■ Work request
Starting at the line that contains "-- membership against" and ending at the line that contains "(fun missing combo =>", the lines below are to be given again exactly, with nothing added.

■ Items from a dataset
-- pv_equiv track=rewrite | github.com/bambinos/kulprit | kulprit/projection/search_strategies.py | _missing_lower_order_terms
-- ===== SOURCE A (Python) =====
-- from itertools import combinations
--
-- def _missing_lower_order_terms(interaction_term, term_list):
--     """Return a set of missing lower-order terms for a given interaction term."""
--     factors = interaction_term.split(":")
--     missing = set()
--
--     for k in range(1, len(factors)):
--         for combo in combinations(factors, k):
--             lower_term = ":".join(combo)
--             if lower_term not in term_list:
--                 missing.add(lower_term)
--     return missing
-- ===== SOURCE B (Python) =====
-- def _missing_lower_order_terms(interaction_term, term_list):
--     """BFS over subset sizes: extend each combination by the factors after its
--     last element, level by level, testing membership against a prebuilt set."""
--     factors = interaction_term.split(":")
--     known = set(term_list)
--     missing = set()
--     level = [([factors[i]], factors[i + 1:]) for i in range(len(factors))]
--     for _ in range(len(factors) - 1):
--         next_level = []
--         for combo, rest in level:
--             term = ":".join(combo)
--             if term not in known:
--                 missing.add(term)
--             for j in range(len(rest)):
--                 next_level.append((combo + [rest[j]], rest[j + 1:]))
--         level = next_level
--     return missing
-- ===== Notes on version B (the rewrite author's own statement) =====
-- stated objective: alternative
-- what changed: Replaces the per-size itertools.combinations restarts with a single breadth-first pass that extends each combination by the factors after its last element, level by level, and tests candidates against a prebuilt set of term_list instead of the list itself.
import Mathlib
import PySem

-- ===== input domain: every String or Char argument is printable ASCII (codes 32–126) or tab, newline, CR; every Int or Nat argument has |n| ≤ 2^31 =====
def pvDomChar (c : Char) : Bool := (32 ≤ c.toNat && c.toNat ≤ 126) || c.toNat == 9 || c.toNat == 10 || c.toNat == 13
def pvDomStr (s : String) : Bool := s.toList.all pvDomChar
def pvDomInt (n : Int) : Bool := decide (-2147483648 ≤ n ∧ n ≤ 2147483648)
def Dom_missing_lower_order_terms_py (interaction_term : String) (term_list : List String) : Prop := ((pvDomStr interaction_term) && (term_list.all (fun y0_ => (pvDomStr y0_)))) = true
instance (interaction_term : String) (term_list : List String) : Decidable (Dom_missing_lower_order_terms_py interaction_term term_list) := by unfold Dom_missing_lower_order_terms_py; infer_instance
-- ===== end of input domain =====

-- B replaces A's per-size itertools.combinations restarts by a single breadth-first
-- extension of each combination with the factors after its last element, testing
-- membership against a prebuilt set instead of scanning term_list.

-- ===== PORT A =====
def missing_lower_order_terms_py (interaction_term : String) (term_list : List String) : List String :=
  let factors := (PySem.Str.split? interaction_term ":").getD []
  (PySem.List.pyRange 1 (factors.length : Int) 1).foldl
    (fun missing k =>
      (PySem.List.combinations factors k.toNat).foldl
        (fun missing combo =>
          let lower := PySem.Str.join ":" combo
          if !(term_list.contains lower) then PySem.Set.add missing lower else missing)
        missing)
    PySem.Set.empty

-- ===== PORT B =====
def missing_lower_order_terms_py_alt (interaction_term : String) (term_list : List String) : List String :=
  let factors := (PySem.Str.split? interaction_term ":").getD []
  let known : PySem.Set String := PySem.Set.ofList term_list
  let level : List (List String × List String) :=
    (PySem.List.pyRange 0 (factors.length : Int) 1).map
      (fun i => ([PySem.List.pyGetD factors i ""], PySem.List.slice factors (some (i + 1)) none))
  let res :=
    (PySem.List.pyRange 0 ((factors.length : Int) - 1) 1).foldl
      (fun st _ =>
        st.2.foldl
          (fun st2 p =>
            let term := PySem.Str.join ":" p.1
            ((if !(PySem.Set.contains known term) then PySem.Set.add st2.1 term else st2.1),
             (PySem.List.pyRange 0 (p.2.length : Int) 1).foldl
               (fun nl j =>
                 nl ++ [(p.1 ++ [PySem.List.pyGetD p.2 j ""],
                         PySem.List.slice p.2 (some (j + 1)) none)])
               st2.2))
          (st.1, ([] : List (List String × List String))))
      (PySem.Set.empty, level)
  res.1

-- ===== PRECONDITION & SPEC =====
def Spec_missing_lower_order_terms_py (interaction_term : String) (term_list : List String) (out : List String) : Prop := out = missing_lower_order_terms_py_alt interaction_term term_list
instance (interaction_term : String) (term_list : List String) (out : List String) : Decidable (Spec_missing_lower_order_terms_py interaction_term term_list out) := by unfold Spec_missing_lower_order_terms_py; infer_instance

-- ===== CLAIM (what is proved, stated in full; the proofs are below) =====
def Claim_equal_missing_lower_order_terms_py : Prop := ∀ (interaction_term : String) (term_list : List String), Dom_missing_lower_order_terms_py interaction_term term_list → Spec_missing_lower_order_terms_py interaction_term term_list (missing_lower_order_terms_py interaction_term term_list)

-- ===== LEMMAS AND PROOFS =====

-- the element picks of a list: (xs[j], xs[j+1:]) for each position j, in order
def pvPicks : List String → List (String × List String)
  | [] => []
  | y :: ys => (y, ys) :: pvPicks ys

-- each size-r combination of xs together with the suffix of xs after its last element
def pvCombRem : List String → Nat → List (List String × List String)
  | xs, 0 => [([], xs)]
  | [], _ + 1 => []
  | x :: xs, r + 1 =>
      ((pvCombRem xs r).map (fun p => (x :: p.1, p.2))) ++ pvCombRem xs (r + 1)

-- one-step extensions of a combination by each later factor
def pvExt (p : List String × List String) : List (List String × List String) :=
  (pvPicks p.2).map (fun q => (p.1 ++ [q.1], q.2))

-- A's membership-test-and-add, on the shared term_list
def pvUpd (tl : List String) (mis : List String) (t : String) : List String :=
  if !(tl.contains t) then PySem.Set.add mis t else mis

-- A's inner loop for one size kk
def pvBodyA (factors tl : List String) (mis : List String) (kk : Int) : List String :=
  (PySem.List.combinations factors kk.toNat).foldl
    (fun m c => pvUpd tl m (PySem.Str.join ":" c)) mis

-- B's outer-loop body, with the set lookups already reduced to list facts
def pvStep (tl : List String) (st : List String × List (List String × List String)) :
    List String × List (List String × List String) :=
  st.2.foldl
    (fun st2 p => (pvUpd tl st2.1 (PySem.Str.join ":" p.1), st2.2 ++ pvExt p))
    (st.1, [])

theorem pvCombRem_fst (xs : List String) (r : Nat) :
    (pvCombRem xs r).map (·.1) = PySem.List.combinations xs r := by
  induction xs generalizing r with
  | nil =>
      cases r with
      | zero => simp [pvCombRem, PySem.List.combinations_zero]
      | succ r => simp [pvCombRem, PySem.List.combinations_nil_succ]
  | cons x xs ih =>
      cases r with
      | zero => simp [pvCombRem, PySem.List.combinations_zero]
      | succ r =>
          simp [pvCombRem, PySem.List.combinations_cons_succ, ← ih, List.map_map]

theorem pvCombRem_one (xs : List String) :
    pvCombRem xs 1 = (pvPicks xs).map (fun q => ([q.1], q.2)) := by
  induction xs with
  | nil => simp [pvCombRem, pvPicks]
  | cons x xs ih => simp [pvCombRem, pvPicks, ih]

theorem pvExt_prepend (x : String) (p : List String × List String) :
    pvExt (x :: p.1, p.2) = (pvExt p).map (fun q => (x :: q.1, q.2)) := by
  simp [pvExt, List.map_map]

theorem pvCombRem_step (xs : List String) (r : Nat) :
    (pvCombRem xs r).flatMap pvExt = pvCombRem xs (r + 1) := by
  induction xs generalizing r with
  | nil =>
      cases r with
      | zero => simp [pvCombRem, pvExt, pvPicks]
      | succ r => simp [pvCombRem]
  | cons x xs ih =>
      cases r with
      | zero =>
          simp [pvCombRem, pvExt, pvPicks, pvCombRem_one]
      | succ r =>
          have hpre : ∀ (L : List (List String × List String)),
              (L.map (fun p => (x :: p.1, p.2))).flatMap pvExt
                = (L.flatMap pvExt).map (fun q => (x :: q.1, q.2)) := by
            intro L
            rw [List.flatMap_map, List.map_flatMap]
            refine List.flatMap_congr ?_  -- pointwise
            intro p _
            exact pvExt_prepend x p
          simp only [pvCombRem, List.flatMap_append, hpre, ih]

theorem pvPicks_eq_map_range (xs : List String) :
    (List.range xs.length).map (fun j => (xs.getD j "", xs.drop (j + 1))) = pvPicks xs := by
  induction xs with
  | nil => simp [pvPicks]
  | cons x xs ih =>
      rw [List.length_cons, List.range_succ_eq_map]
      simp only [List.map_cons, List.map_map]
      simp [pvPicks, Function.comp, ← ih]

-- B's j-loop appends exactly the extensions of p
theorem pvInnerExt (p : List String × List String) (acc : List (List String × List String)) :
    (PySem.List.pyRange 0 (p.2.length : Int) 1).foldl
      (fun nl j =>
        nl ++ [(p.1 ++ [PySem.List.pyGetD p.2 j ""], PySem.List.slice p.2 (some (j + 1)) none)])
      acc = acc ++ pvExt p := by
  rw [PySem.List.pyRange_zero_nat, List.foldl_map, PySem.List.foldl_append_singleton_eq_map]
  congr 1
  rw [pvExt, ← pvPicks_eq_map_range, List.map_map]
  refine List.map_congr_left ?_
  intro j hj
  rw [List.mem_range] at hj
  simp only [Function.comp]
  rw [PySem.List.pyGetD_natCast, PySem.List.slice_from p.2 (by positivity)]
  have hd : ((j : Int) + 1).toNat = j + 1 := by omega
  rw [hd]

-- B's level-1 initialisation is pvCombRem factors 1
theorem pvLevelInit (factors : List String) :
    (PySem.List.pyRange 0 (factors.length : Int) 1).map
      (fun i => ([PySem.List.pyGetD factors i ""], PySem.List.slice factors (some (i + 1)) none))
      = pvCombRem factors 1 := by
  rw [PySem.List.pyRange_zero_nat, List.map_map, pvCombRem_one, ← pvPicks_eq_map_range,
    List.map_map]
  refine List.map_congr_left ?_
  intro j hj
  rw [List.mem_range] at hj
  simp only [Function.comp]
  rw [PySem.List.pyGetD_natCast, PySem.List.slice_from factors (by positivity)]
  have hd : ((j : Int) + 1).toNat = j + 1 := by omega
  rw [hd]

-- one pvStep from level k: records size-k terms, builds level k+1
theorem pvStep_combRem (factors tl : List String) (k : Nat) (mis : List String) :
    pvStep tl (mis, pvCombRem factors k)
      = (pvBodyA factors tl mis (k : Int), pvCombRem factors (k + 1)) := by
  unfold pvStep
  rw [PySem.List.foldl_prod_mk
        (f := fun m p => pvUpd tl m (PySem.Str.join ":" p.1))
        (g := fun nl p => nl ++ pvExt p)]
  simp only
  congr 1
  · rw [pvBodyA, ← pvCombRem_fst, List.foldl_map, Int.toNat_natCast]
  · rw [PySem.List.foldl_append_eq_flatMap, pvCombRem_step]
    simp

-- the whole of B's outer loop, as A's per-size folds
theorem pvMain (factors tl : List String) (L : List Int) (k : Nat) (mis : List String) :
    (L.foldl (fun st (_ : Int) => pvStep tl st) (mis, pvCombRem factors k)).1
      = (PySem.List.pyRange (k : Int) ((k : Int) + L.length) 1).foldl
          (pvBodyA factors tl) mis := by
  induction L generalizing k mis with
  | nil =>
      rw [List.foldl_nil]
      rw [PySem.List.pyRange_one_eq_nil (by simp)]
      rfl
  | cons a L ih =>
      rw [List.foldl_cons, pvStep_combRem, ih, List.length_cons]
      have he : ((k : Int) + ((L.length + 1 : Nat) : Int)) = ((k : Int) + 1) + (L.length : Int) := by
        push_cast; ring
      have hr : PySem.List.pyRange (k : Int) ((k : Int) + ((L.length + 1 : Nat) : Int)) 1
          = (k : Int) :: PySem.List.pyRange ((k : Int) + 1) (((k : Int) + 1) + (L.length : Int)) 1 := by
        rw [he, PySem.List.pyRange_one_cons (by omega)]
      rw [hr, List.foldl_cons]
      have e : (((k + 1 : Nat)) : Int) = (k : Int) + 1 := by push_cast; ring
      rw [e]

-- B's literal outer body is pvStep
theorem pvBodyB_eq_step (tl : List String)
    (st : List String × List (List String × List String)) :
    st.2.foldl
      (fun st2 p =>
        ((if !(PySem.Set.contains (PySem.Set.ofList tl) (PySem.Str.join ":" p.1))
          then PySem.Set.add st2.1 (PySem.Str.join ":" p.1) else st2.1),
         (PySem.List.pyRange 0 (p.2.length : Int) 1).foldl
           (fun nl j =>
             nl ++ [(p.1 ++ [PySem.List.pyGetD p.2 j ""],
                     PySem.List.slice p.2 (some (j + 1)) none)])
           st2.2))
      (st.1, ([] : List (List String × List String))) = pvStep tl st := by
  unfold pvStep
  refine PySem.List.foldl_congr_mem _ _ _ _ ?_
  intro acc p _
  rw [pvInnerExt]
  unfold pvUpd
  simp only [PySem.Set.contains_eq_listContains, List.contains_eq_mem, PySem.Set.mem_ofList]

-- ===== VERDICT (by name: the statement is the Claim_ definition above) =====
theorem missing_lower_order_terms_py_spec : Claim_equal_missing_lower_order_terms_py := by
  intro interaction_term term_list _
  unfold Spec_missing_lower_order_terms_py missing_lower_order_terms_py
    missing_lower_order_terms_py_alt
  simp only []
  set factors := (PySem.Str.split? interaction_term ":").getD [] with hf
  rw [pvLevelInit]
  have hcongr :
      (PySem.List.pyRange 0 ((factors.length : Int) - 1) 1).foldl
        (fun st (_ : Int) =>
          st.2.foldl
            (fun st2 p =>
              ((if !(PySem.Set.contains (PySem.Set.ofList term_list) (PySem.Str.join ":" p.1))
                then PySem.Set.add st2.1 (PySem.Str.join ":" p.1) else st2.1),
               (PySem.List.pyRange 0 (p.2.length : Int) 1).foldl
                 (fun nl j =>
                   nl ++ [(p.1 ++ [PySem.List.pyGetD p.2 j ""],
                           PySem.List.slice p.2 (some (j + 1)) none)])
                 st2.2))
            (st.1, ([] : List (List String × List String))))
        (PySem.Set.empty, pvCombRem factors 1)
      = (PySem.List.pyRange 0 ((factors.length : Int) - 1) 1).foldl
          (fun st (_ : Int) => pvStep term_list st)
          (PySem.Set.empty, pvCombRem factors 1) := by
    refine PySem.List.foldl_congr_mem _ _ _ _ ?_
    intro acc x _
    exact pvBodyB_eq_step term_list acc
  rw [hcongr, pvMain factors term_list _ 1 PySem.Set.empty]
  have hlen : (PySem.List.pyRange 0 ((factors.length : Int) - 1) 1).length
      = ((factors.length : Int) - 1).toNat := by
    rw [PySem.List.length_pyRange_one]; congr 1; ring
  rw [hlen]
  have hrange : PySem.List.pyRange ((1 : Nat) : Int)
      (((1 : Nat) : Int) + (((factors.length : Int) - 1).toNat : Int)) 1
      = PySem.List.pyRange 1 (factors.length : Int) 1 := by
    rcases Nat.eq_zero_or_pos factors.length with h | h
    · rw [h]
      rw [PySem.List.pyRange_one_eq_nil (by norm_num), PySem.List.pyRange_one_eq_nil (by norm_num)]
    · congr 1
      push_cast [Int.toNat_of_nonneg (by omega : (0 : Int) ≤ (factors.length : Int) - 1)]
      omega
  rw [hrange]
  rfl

■ Answer to this problem
-- membership against a prebuilt set instead of scanning term_list.

-- ===== PORT A =====
def missing_lower_order_terms_py (interaction_term : String) (term_list : List String) : List String :=
  let factors := (PySem.Str.split? interaction_term ":").getD []
  (PySem.List.pyRange 1 (factors.length : Int) 1).foldl
    (fun missing k =>
      (PySem.List.combinations factors k.toNat).foldl
        (fun missing combo =>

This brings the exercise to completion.